Se dio una ducha rápida y comenzó a arreglarse frente al espejo. Se veía pálida; no había comido bien y los nervios la tenían a mal traer.
—Tengo que conseguir trabajo rápido — se propuso a sí misma mientras ataba su cabello lacio en una trenza gruesa —Apenas me queda dinero y ni siquiera me alcanza para hospedarme otra noche…
Su situación era triste. Sin embargo, para Anne era preferible esto a volver a su casa, donde querían condenarla a un matrimonio sin amor. Aún no cumplía los diecinueve años, ¿Cómo podían hacerle algo así? Ni siquiera su propio padre la defendía…
Anne prefirió guardarse esos reproches para otro momento. Si perdía tiempo, no comería. Rápidamente, buscó su ropa y se vistió con una falda sobria, una camisa a lunares y el mismo saco oscuro que le quedaba enorme. A ella le gustaba vestir así; prefería que la tilden de fea o anticuada a llamar la atención. Como toque final para ocultar su bonito rostro, Anne se colocó los anteojos cuadrados de marco oscuro. Se miró por última vez al espejo y salió.
Las calles de Los Ángeles eran inquietas, ruidosas, estrafalarias. Anne deambulaba algo perdida, buscando alguna oportunidad. Quiso mirar la hora en su móvil pero recordó que lo llevaba apagado, pues no quería que su familia la rastreara.
“Apenas consiga algo de dinero…”, pensó Anne, mientras devoraba un sándwich de jamón en la esquina de un local, “cambiaré mi número.”

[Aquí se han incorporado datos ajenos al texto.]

-- pv_equiv track=rewrite | github.com/bilkent-cs-533/project | main.py | get_inverse_doc_freq
-- ===== SOURCE A (Python) =====
-- def get_inverse_doc_freq(docs, corpus):
--     """
--     returns a dictionary of word to count of document which contains the word
--     """
--     d = dict()
--     for word in corpus:
--         i = 0
--         for doc in docs:
--             if word in doc:
--                 i += 1
--         d[word] = i
--
--     return d
-- ===== SOURCE B (Python) =====
-- def get_inverse_doc_freq(docs, corpus):
--     """
--     returns a dictionary of word to count of document which contains the word
--     """
--     counts = {}
--     for doc in docs:
--         for word in dict.fromkeys(doc):
--             counts[word] = counts.get(word, 0) + 1
--     return {word: counts.get(word, 0) for word in corpus}
-- ===== Notes on version B (the rewrite author's own statement) =====
-- stated objective: faster
-- what changed: B builds a word->doc-count dictionary in one pass over the documents (counting each distinct word of a document once) and then answers each corpus word with an O(1) lookup, instead of A's scan of every document for every corpus word.
import Mathlib
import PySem

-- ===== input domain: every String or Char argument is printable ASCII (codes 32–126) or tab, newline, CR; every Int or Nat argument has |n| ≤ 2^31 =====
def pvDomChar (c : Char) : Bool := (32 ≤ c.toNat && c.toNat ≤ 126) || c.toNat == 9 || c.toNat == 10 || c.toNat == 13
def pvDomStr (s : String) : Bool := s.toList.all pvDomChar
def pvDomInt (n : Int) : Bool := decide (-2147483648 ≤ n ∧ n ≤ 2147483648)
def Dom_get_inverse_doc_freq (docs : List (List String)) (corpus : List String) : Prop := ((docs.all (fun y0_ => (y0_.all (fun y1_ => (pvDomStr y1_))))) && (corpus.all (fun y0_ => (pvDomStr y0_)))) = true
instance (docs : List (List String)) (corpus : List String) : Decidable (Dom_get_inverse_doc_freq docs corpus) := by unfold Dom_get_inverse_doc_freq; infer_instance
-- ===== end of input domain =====

-- B replaces A's per-corpus-word scan of all documents by a single counting pass over
-- the documents followed by O(1) lookups (asymptotically faster; same return value).


-- ===== PORT A =====
def get_inverse_doc_freq (docs : List (List String)) (corpus : List String) : List (String × Int) :=
  (corpus.foldl (fun d word =>
      d.insert word (docs.foldl (fun i doc => if word ∈ doc then i + 1 else i) (0 : Int)))
    PySem.Dict.empty).items

-- ===== PORT B =====
def get_inverse_doc_freq_alt (docs : List (List String)) (corpus : List String) : List (String × Int) :=
  let counts : PySem.Dict String Int :=
    docs.foldl (fun d doc =>
      (PySem.List.dedup doc).foldl (fun d word => d.modify word 0 (· + 1)) d)
      PySem.Dict.empty
  (corpus.foldl (fun out word => out.insert word (counts.getD word 0)) PySem.Dict.empty).items

-- ===== PRECONDITION & SPEC =====
def Spec_get_inverse_doc_freq (docs : List (List String)) (corpus : List String) (out : List (String × Int)) : Prop := out = get_inverse_doc_freq_alt docs corpus
instance (docs : List (List String)) (corpus : List String) (out : List (String × Int)) : Decidable (Spec_get_inverse_doc_freq docs corpus out) := by unfold Spec_get_inverse_doc_freq; infer_instance

-- ===== CLAIM (what is proved, stated in full; the proofs are below) =====
def Claim_equal_get_inverse_doc_freq : Prop := ∀ (docs : List (List String)) (corpus : List String), Dom_get_inverse_doc_freq docs corpus → Spec_get_inverse_doc_freq docs corpus (get_inverse_doc_freq docs corpus)

-- ===== LEMMAS AND PROOFS =====

-- B's counter gives, for any word, the number of documents containing it.
theorem counts_getD (docs : List (List String)) (d : PySem.Dict String Int) (w : String) :
    (docs.foldl (fun d doc =>
        (PySem.List.dedup doc).foldl (fun d word => d.modify word 0 (· + 1)) d) d).getD w 0
      = d.getD w 0 + (docs.countP (fun doc => decide (w ∈ doc)) : Int) := by
  induction docs generalizing d with
  | nil => simp
  | cons doc rest ih =>
      rw [List.foldl_cons, ih, PySem.Dict.getD_foldl_modify_add_one]
      have h : ((PySem.List.dedup doc).count w : Int) = if w ∈ doc then 1 else 0 := by
        simp only [PySem.List.dedup_eq_ofList]
        by_cases hm : w ∈ doc
        · have h1 : (PySem.Set.ofList doc).count w = 1 :=
            List.count_eq_one_of_mem (PySem.Set.nodup_ofList doc)
              (by simpa [PySem.Set.mem_ofList] using hm)
          rw [h1]; simp [hm]
        · have h0 : (PySem.Set.ofList doc).count w = 0 :=
            List.count_eq_zero.mpr (by simpa [PySem.Set.mem_ofList] using hm)
          rw [h0]; simp [hm]
      rw [h, List.countP_cons]
      by_cases hm : w ∈ doc <;> simp [hm] <;> ring

-- A's inner loop counts the documents containing the word.
theorem inner_count (docs : List (List String)) (w : String) :
    docs.foldl (fun i doc => if w ∈ doc then i + 1 else i) (0 : Int)
      = (docs.countP (fun doc => decide (w ∈ doc)) : Int) := by
  have : ∀ (i : Int), docs.foldl (fun i doc => if w ∈ doc then i + 1 else i) i
      = i + (docs.countP (fun doc => decide (w ∈ doc)) : Int) := by
    induction docs with
    | nil => simp
    | cons doc rest ih =>
        intro i
        rw [List.foldl_cons, List.countP_cons]
        by_cases hm : w ∈ doc <;> simp [hm, ih] <;> ring
  simpa using this 0

-- ===== VERDICT (by name: the statement is the Claim_ definition above) =====
theorem get_inverse_doc_freq_spec : Claim_equal_get_inverse_doc_freq := by
  intro docs corpus _
  unfold Spec_get_inverse_doc_freq get_inverse_doc_freq get_inverse_doc_freq_alt
  congr 1
  apply PySem.List.foldl_congr_mem
  intro d word _
  rw [inner_count, counts_getD]
  simp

Siguió caminando, notando que las calles se tornaban más humildes; había vagabundos durmiendo en las veredas y, a lo lejos, se sentía la sirena de la policía.
— Creo que me metí en un sitio algo peligroso… — susurró temerosa. Sin embargo, cuando iba a dar marcha atrás para volver a la avenida principal, descubrió un cartel en la puerta de un club nocturno— “Se solicita camarera” — leyó —. Vaya… Quizás, debería intentar aquí.
La puerta del local tenía un cartel luminoso con la forma de una mujer voluptuosa. No era el trabajo que hubiera pretendido, pero Anne estaba desesperada.
Al entrar, se acercó a la barra.
—El local está cerrado, señora. Abrimos a las siete — le dijo de mala manera un hombre, sin siquiera mirarla.
“Señora”. A Anne a veces le molestaba que la llamen así, pero estaba acostumbrada. De hecho, el tono del hombre fue más molesto.
—Vengo por el empleo de camarera, señor — dijo Anne.
El tipo, al notar que la voz de la chica era de alguien joven, la miró bien, de arriba abajo. Una sonrisa burlona se le escapó.
—No creo que al dueño le interese tenerte de camarera.
Del otro lado había dos mujeres con ropas ajustadas y llamativas almorzando; evidentemente, eran trabajadoras del lugar. La situación de la barra les llamó la atención y se quedaron viendo, compartiendo sonrisas cómplices.
—¿Por qué no? — preguntó Anne, tratando de ser educada —Puedo aprender rápido.
—¡Ja! Y dime, niña ¿Tienes algo que valga la pena mostrar por debajo de esos trapos de anciana que traes puesto?
Al oír eso, las prostitutas estallaron en una carcajada. El tipo de la barra siguió pasando un trapo en la superficie, como si no hubiera dicho nada ofensivo.
—Yo busco trabajo, no vender mi cuerpo — aseguró Anne, muy seria. Ella era bonita y lo sabía, pero no tenía porque estar exhibiéndose como esas mujeres que, del otro lado, se burlaban de ella.
—Mira, niña. Acá funciona “la carne”. Si trabajas como camarera, deberás mostrarte. ¿Sabes la clase de tipos que vienen aquí? Quieren tocar lo que les gusta. No tienes que prostituirte, pero si quieres ganarte un extra mejor que las propinas, puedes preguntarle a esas dos de allá — y señaló con una sonrisa sardónica a las prostitutas. Ellas carcajeaban y gritaban cosas como “¡Ven, Sor Mojigata. Te enseñaremos!”
Anne sintió la piel de gallina. No quería estar a merced de tipos tan asquerosos, mucho menos prostituirse. Trago saliva y, triste, dijo al hombre:
—Lo siento, pero no. Gracias por la información…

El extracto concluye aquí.